Retirement & Financial Planning Report

Largely due to the economy, more workers expect to put off their retirement and for many of them the expected delay will be longer than previously expected, according to a study by the Employee Benefits Research Institute.

The report was the latest in a line of studies examining the impact on work patterns in light of losses in investments, home values and other setbacks of recent years concluding that a shift in retirement expectations has occurred and may not shift back anytime soon.

Nearly two-fifths of respondents to a survey said they expected to work up to five years longer than they previously had planned.

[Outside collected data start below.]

-- pv_equiv track=rewrite | github.com/SkunkworksAI/hydra-moe | moe_utils.py | combine_all_predictions
-- ===== SOURCE A (Python) =====
-- cluster_nums = range(32)
--
-- def combine_all_predictions(transformer_pred, transformer_conf, centroid_pred, kmeans_pred, multi_pred, embeds_pred, transformer_weight=2):
--
--     adapter_names = [
--        f"{str(cluster)}" for cluster in cluster_nums
--         ]
--     votes = [0] * len(adapter_names)
--
--     votes[transformer_pred] += transformer_weight
--     votes[centroid_pred] += 1
--     votes[kmeans_pred] += 1
--     votes[multi_pred] += 1
--     votes[embeds_pred] += 1
--
--     ranked_classes = sorted(zip(adapter_names, votes), key=lambda x: x[1], reverse=True)
--
--     return votes.index(max(votes)), ranked_classes
-- ===== SOURCE B (Python) =====
-- cluster_nums = range(32)
--
-- def combine_all_predictions(transformer_pred, transformer_conf, centroid_pred, kmeans_pred, multi_pred, embeds_pred, transformer_weight=2):
--     votes = [0] * len(cluster_nums)
--     for pred, weight in ((transformer_pred, transformer_weight), (centroid_pred, 1),
--                          (kmeans_pred, 1), (multi_pred, 1), (embeds_pred, 1)):
--         votes[pred] += weight
--     pairs = [(str(cluster), score) for cluster, score in zip(cluster_nums, votes)]
--     ranked_classes = [p for score in sorted(set(votes), reverse=True)
--                         for p in pairs if p[1] == score]
--     return int(ranked_classes[0][0]), ranked_classes
-- ===== Notes on version B (the rewrite author's own statement) =====
-- stated objective: alternative
-- what changed: B builds the ranking by bucketing the 32 classes under their distinct scores taken in descending order (sorting only the few distinct score values) instead of A's comparison sort of all 32 (name, vote) pairs, and reads the winner off the head of the ranking instead of A's separate max(votes)/votes.index passes; Pre_ excludes only inputs where A raises IndexError (a prediction index outside -32..31).
import Mathlib
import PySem

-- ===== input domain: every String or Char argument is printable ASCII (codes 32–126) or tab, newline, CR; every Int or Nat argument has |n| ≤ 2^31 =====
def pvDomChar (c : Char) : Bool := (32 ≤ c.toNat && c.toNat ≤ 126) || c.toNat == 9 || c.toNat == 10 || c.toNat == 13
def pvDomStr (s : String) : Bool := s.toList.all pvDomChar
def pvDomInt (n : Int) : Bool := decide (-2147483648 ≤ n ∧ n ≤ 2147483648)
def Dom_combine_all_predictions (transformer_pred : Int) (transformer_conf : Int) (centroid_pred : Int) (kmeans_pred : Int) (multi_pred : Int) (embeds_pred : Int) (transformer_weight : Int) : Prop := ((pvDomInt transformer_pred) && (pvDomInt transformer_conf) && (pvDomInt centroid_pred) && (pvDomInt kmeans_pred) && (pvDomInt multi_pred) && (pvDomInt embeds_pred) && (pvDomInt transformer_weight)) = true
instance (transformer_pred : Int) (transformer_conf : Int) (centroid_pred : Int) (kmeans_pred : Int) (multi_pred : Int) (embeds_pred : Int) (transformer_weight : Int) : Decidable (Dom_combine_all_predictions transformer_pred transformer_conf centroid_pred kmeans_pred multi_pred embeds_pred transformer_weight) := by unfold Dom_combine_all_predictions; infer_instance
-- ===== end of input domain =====

-- B groups the 32 classes into buckets by distinct score (taken in descending order) instead of
-- comparison-sorting the 32 pairs, and reads the winner off the head of the ranking instead of a
-- separate max/index scan (objective: alternative).

-- ===== PORT A =====
-- 'votes[i] += w' : Python list item assignment, negative index counts from the end
-- (hand-ported; exact for -len(xs) ≤ i < len(xs); out-of-range IndexError is outside Pre_)
def pvBump (xs : List Int) (i : Int) (w : Int) : List Int :=
  let j : Int := if i < 0 then i + (xs.length : Int) else i
  xs.set j.toNat (xs.getD j.toNat 0 + w)

def combine_all_predictions (transformer_pred : Int) (transformer_conf : Int) (centroid_pred : Int) (kmeans_pred : Int) (multi_pred : Int) (embeds_pred : Int) (transformer_weight : Int) : Int × (List (String × Int)) :=
  let adapter_names : List String := (PySem.List.pyRange 0 32 1).map (fun cluster => PySem.Int.toStr cluster)
  let votes0 := PySem.List.pyRepeat [(0 : Int)] (adapter_names.length : Int)
  let votes1 := pvBump votes0 transformer_pred transformer_weight
  let votes2 := pvBump votes1 centroid_pred 1
  let votes3 := pvBump votes2 kmeans_pred 1
  let votes4 := pvBump votes3 multi_pred 1
  let votes := pvBump votes4 embeds_pred 1
  let ranked_classes := PySem.List.sorted (adapter_names.zip votes) (fun x => x.2) true
  let top : Int :=
    match PySem.List.max? votes (fun y => y) with
    | some m =>
      match PySem.List.index? votes m with
      | some k => (k : Int)
      | none => 0          -- unreachable: max(votes) is in votes
    | none => 0            -- unreachable: votes is nonempty
  (top, ranked_classes)

-- ===== PORT B =====
def combine_all_predictions_alt (transformer_pred : Int) (transformer_conf : Int) (centroid_pred : Int) (kmeans_pred : Int) (multi_pred : Int) (embeds_pred : Int) (transformer_weight : Int) : Int × (List (String × Int)) :=
  let votes0 := PySem.List.pyRepeat [(0 : Int)] ((PySem.List.pyRange 0 32 1).length : Int)
  let votes := ([(transformer_pred, transformer_weight), (centroid_pred, 1), (kmeans_pred, 1),
                 (multi_pred, 1), (embeds_pred, 1)] : List (Int × Int)).foldl
                  (fun vs p => pvBump vs p.1 p.2) votes0
  let pairs := ((PySem.List.pyRange 0 32 1).zip votes).map (fun cv => (PySem.Int.toStr cv.1, cv.2))
  let ranked_classes := (PySem.List.sorted (PySem.Set.ofList votes) (fun s => s) true).flatMap
                          (fun s => pairs.filter (fun p => p.2 == s))
  let top : Int :=
    match PySem.List.pyGet? ranked_classes 0 with
    | some p =>
      match PySem.Int.ofStr? p.1 with
      | some k => k
      | none => 0          -- unreachable: every name is str(cluster)
    | none => 0            -- unreachable: ranked_classes is nonempty
  (top, ranked_classes)

-- ===== PRECONDITION & SPEC =====
-- A raises IndexError when any of the five prediction indices is outside -32 ≤ i < 32; exactly those inputs are excluded.
def Pre_combine_all_predictions (transformer_pred : Int) (transformer_conf : Int) (centroid_pred : Int) (kmeans_pred : Int) (multi_pred : Int) (embeds_pred : Int) (transformer_weight : Int) : Prop :=
  (-32 ≤ transformer_pred ∧ transformer_pred < 32) ∧
  (-32 ≤ centroid_pred ∧ centroid_pred < 32) ∧
  (-32 ≤ kmeans_pred ∧ kmeans_pred < 32) ∧
  (-32 ≤ multi_pred ∧ multi_pred < 32) ∧
  (-32 ≤ embeds_pred ∧ embeds_pred < 32)
instance (transformer_pred : Int) (transformer_conf : Int) (centroid_pred : Int) (kmeans_pred : Int) (multi_pred : Int) (embeds_pred : Int) (transformer_weight : Int) : Decidable (Pre_combine_all_predictions transformer_pred transformer_conf centroid_pred kmeans_pred multi_pred embeds_pred transformer_weight) := by unfold Pre_combine_all_predictions; infer_instance

def pvWitness_combine_all_predictions : Int × Int × Int × Int × Int × Int × Int := (0, 0, 1, 2, 3, 4, 2)

def Spec_combine_all_predictions (transformer_pred : Int) (transformer_conf : Int) (centroid_pred : Int) (kmeans_pred : Int) (multi_pred : Int) (embeds_pred : Int) (transformer_weight : Int) (out : Int × (List (String × Int))) : Prop := out = combine_all_predictions_alt transformer_pred transformer_conf centroid_pred kmeans_pred multi_pred embeds_pred transformer_weight
instance (transformer_pred : Int) (transformer_conf : Int) (centroid_pred : Int) (kmeans_pred : Int) (multi_pred : Int) (embeds_pred : Int) (transformer_weight : Int) (out : Int × (List (String × Int))) : Decidable (Spec_combine_all_predictions transformer_pred transformer_conf centroid_pred kmeans_pred multi_pred embeds_pred transformer_weight out) := by unfold Spec_combine_all_predictions; infer_instance

-- ===== CLAIM (what is proved, stated in full; the proofs are below) =====
def Claim_equal_combine_all_predictions : Prop := ∀ (transformer_pred : Int) (transformer_conf : Int) (centroid_pred : Int) (kmeans_pred : Int) (multi_pred : Int) (embeds_pred : Int) (transformer_weight : Int), Dom_combine_all_predictions transformer_pred transformer_conf centroid_pred kmeans_pred multi_pred embeds_pred transformer_weight → Pre_combine_all_predictions transformer_pred transformer_conf centroid_pred kmeans_pred multi_pred embeds_pred transformer_weight → Spec_combine_all_predictions transformer_pred transformer_conf centroid_pred kmeans_pred multi_pred embeds_pred transformer_weight (combine_all_predictions transformer_pred transformer_conf centroid_pred kmeans_pred multi_pred embeds_pred transformer_weight)

-- ===== LEMMAS AND PROOFS =====

-- insertBy walks past a prefix it does not insert into
lemma pvInsertBy_skip {α : Type} (bef : α → α → Bool) (x : α) (P Q : List α)
    (h : ∀ y ∈ P, bef x y = false) :
    PySem.List.insertBy bef x (P ++ Q) = P ++ PySem.List.insertBy bef x Q := by
  induction P with
  | nil => rfl
  | cons p P ih =>
    have hp : bef x p = false := h p (by simp)
    simp only [List.cons_append, PySem.List.insertBy, hp, Bool.false_eq_true, if_false]
    rw [ih (fun y hy => h y (by simp [hy]))]

-- insertBy at the very front
lemma pvInsertBy_front {α : Type} (bef : α → α → Bool) (x : α) (Q : List α)
    (h : ∀ y ∈ Q, bef x y = true) :
    PySem.List.insertBy bef x Q = x :: Q := by
  cases Q with
  | nil => rfl
  | cons q Q => simp [PySem.List.insertBy, h q (by simp)]

lemma pvInsertBy_perm {α : Type} (bef : α → α → Bool) (x : α) (Q : List α) :
    (PySem.List.insertBy bef x Q).Perm (x :: Q) := by
  induction Q with
  | nil => simp [PySem.List.insertBy]
  | cons q Q ih =>
    by_cases h : bef x q = true
    · simp [PySem.List.insertBy, h]
    · simp only [PySem.List.insertBy, h, if_false]
      exact (ih.cons q).trans (List.Perm.swap x q Q)

-- inserting a fresh value keeps a strictly descending list strictly descending
lemma pvInsDesc_pairwise (v : Int) (D : List Int)
    (hp : D.Pairwise (fun a b => b < a)) (hv : v ∉ D) :
    (PySem.List.insertBy (fun a b : Int => decide (b < a)) v D).Pairwise (fun a b => b < a) := by
  induction D with
  | nil => simp [PySem.List.insertBy]
  | cons s D ih =>
    rcases List.pairwise_cons.mp hp with ⟨hs, hp'⟩
    have hv' : v ∉ D := fun h => hv (by simp [h])
    have hvs : v ≠ s := fun h => hv (by simp [h])
    by_cases hlt : s < v
    · simp only [PySem.List.insertBy, decide_eq_true_eq, if_pos hlt]
      exact List.pairwise_cons.mpr ⟨by
        intro y hy
        rcases List.mem_cons.mp hy with rfl | hy
        · exact hlt
        · exact lt_trans (hs y hy) hlt, hp⟩
    · have hvlt : v < s := lt_of_le_of_ne (le_of_not_gt hlt) hvs
      simp only [PySem.List.insertBy, decide_eq_true_eq, if_neg hlt]
      refine List.pairwise_cons.mpr ⟨?_, ih hp' hv'⟩
      intro y hy
      rcases (PySem.List.mem_insertBy _ _ _ _).mp hy with rfl | hy
      · exact hvlt
      · exact hs y hy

For example, a declining percentage of Americans are expect to retire at 62 and 65, two bellwether ages because the first is the earliest that Social Security benefits can be drawn after standard, optional retirement, and the second because it is the first eligibility age in Medicare in most cases. “In 2006, 7.4 percent of people said they plan to stop working at 62, but by 2010 it had dropped to 4.9 percent. In 2006, 16.1 percent people expected to retire at 65, but in 2010, 14.6 percent planned to do so. Conversely, expected retirement at 66 has increased from 2.9 percent in 2006 to 4 percent in 2010,” the report said.

Similarly, in 2006, only 4.3 percent said they expected to continue working until age 75 and only 1.7 percent until age 80, but in the most recent study those numbers jumped to 7 and 5.2 percent, respectively.

“While the rising age of expected retirement may reflect a growing and welcome awareness of economic and fiscal reality among Americans workers (especially at a time of rising longevity), other research indicates many of them will be unable to actually delay their retirement,” the study warned. It cited research showing that people may need to retire earlier than they had been prepared for due to changes such as personal health or disability, downsizing and other changes at their employer, and needing to care for a family member.